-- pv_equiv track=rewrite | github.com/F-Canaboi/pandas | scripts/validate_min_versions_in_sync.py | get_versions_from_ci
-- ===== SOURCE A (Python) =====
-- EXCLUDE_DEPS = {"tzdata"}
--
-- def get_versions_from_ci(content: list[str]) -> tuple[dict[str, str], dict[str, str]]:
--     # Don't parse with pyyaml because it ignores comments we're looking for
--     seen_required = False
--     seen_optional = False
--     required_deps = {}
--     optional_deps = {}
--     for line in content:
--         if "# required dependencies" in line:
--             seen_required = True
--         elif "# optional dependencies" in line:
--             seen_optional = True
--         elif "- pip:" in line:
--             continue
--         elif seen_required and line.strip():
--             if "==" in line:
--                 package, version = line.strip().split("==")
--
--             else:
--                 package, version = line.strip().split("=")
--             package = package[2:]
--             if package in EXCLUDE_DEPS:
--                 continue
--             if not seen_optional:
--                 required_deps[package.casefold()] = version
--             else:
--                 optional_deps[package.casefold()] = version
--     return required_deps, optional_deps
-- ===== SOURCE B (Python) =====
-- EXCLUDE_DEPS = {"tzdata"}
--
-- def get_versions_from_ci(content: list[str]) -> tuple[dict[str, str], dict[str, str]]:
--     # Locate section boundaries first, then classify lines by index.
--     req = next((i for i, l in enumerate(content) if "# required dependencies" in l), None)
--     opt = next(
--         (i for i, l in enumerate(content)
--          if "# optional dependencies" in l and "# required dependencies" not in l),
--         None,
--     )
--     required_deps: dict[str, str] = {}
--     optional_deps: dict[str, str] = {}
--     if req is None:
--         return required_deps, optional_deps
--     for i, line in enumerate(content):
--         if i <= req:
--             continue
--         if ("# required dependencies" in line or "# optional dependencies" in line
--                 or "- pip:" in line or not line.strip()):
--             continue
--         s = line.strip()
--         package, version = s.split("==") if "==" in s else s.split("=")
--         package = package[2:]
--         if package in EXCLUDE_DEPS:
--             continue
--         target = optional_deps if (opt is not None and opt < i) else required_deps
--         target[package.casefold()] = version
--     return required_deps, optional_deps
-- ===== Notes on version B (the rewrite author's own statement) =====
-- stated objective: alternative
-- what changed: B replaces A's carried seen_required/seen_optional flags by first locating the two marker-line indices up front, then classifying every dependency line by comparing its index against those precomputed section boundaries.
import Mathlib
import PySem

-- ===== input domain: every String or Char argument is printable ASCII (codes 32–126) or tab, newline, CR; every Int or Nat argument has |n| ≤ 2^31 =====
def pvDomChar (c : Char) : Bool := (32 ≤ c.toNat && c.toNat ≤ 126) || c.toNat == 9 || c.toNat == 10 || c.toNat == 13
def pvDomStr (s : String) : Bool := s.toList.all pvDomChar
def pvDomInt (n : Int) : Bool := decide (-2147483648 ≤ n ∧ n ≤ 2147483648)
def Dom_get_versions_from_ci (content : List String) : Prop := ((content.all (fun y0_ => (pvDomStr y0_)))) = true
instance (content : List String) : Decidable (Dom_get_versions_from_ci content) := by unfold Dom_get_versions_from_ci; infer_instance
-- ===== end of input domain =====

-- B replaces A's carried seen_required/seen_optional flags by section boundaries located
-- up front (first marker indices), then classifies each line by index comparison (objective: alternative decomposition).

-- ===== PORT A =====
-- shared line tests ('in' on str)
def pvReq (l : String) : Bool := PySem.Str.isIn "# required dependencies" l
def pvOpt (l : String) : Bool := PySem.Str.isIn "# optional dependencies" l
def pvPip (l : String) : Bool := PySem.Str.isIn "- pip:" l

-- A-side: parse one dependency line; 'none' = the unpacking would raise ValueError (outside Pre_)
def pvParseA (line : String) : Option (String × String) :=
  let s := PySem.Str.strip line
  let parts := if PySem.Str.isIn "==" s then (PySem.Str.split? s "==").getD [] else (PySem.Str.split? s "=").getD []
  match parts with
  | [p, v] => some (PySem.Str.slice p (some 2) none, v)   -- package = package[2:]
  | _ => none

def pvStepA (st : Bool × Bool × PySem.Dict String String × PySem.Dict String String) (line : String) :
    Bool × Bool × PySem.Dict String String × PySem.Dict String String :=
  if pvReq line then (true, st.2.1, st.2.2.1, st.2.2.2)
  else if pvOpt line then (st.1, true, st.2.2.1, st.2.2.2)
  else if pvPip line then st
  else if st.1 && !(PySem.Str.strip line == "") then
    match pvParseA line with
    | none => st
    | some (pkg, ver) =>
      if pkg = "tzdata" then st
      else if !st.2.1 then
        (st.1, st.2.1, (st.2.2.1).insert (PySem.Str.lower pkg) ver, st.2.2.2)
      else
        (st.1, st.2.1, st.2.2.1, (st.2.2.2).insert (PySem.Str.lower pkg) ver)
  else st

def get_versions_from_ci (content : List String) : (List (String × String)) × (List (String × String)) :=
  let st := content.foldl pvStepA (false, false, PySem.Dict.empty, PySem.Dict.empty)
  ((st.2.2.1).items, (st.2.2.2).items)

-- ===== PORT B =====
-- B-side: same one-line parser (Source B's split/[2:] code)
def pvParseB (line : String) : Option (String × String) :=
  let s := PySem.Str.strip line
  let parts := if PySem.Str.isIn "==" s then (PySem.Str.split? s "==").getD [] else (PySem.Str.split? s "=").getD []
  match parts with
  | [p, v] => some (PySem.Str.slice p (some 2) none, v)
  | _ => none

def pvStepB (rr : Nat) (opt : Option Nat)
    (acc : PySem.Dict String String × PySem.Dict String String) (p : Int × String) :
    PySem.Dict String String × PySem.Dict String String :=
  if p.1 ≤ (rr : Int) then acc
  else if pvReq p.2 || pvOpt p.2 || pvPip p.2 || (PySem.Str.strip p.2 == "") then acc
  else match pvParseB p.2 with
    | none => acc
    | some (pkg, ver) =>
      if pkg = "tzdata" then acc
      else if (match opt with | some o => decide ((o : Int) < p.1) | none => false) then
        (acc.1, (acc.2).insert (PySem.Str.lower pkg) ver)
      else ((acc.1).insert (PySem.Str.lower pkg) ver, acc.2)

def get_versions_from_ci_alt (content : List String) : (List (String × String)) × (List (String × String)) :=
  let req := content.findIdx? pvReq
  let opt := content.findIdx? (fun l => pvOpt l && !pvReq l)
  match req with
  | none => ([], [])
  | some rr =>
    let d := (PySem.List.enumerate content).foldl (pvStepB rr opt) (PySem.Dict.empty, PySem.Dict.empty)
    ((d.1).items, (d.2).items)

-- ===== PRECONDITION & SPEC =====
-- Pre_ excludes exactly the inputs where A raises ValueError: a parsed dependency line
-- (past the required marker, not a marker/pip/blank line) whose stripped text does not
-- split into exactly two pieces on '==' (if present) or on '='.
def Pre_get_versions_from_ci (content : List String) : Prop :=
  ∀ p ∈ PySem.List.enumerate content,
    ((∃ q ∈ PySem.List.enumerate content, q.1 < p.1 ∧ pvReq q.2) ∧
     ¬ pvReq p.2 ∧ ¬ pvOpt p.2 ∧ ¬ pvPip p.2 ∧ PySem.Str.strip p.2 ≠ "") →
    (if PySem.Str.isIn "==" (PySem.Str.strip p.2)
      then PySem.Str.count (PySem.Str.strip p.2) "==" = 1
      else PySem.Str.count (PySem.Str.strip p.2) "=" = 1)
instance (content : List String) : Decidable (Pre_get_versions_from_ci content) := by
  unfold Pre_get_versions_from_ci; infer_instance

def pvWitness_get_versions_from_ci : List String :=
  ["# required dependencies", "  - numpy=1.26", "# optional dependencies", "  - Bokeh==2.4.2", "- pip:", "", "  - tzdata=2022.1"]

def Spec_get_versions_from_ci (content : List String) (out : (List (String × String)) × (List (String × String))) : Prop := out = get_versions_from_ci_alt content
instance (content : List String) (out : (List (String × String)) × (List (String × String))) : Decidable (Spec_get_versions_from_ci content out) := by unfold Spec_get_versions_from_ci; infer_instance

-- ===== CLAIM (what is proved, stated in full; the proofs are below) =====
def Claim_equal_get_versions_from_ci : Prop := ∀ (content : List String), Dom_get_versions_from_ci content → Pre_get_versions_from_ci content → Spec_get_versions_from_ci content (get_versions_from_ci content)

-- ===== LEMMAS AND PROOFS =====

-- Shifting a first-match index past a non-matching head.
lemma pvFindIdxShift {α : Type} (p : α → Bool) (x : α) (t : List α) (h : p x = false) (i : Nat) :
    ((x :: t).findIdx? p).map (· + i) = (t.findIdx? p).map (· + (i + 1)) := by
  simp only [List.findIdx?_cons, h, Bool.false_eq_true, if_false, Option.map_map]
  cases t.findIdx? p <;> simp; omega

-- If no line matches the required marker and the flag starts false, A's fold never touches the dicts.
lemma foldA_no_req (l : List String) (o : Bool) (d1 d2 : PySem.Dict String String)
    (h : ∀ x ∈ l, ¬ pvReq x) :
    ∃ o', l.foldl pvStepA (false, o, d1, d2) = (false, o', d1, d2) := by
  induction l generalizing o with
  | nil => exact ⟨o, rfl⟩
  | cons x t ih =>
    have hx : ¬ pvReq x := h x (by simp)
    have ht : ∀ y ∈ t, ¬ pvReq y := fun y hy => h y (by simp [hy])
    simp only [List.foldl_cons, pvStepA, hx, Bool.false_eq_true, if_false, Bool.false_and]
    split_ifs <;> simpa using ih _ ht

◆ ◆ ◆ ◆

- _YOUR ASSIGNMENT_
Using the data above, extract exactly the lines from the one that holds "-- ===== PORT B" to the one that holds "let req := content.findIdx? pvReq", both ends included, and no others.

- _ANSWER AREA_
-- ===== PORT B =====
-- B-side: same one-line parser (Source B's split/[2:] code)
def pvParseB (line : String) : Option (String × String) :=
  let s := PySem.Str.strip line
  let parts := if PySem.Str.isIn "==" s then (PySem.Str.split? s "==").getD [] else (PySem.Str.split? s "=").getD []
  match parts with
  | [p, v] => some (PySem.Str.slice p (some 2) none, v)
  | _ => none

def pvStepB (rr : Nat) (opt : Option Nat)
    (acc : PySem.Dict String String × PySem.Dict String String) (p : Int × String) :
    PySem.Dict String String × PySem.Dict String String :=
  if p.1 ≤ (rr : Int) then acc
  else if pvReq p.2 || pvOpt p.2 || pvPip p.2 || (PySem.Str.strip p.2 == "") then acc
  else match pvParseB p.2 with
    | none => acc
    | some (pkg, ver) =>
      if pkg = "tzdata" then acc
      else if (match opt with | some o => decide ((o : Int) < p.1) | none => false) then
        (acc.1, (acc.2).insert (PySem.Str.lower pkg) ver)
      else ((acc.1).insert (PySem.Str.lower pkg) ver, acc.2)

def get_versions_from_ci_alt (content : List String) : (List (String × String)) × (List (String × String)) :=
  let req := content.findIdx? pvReq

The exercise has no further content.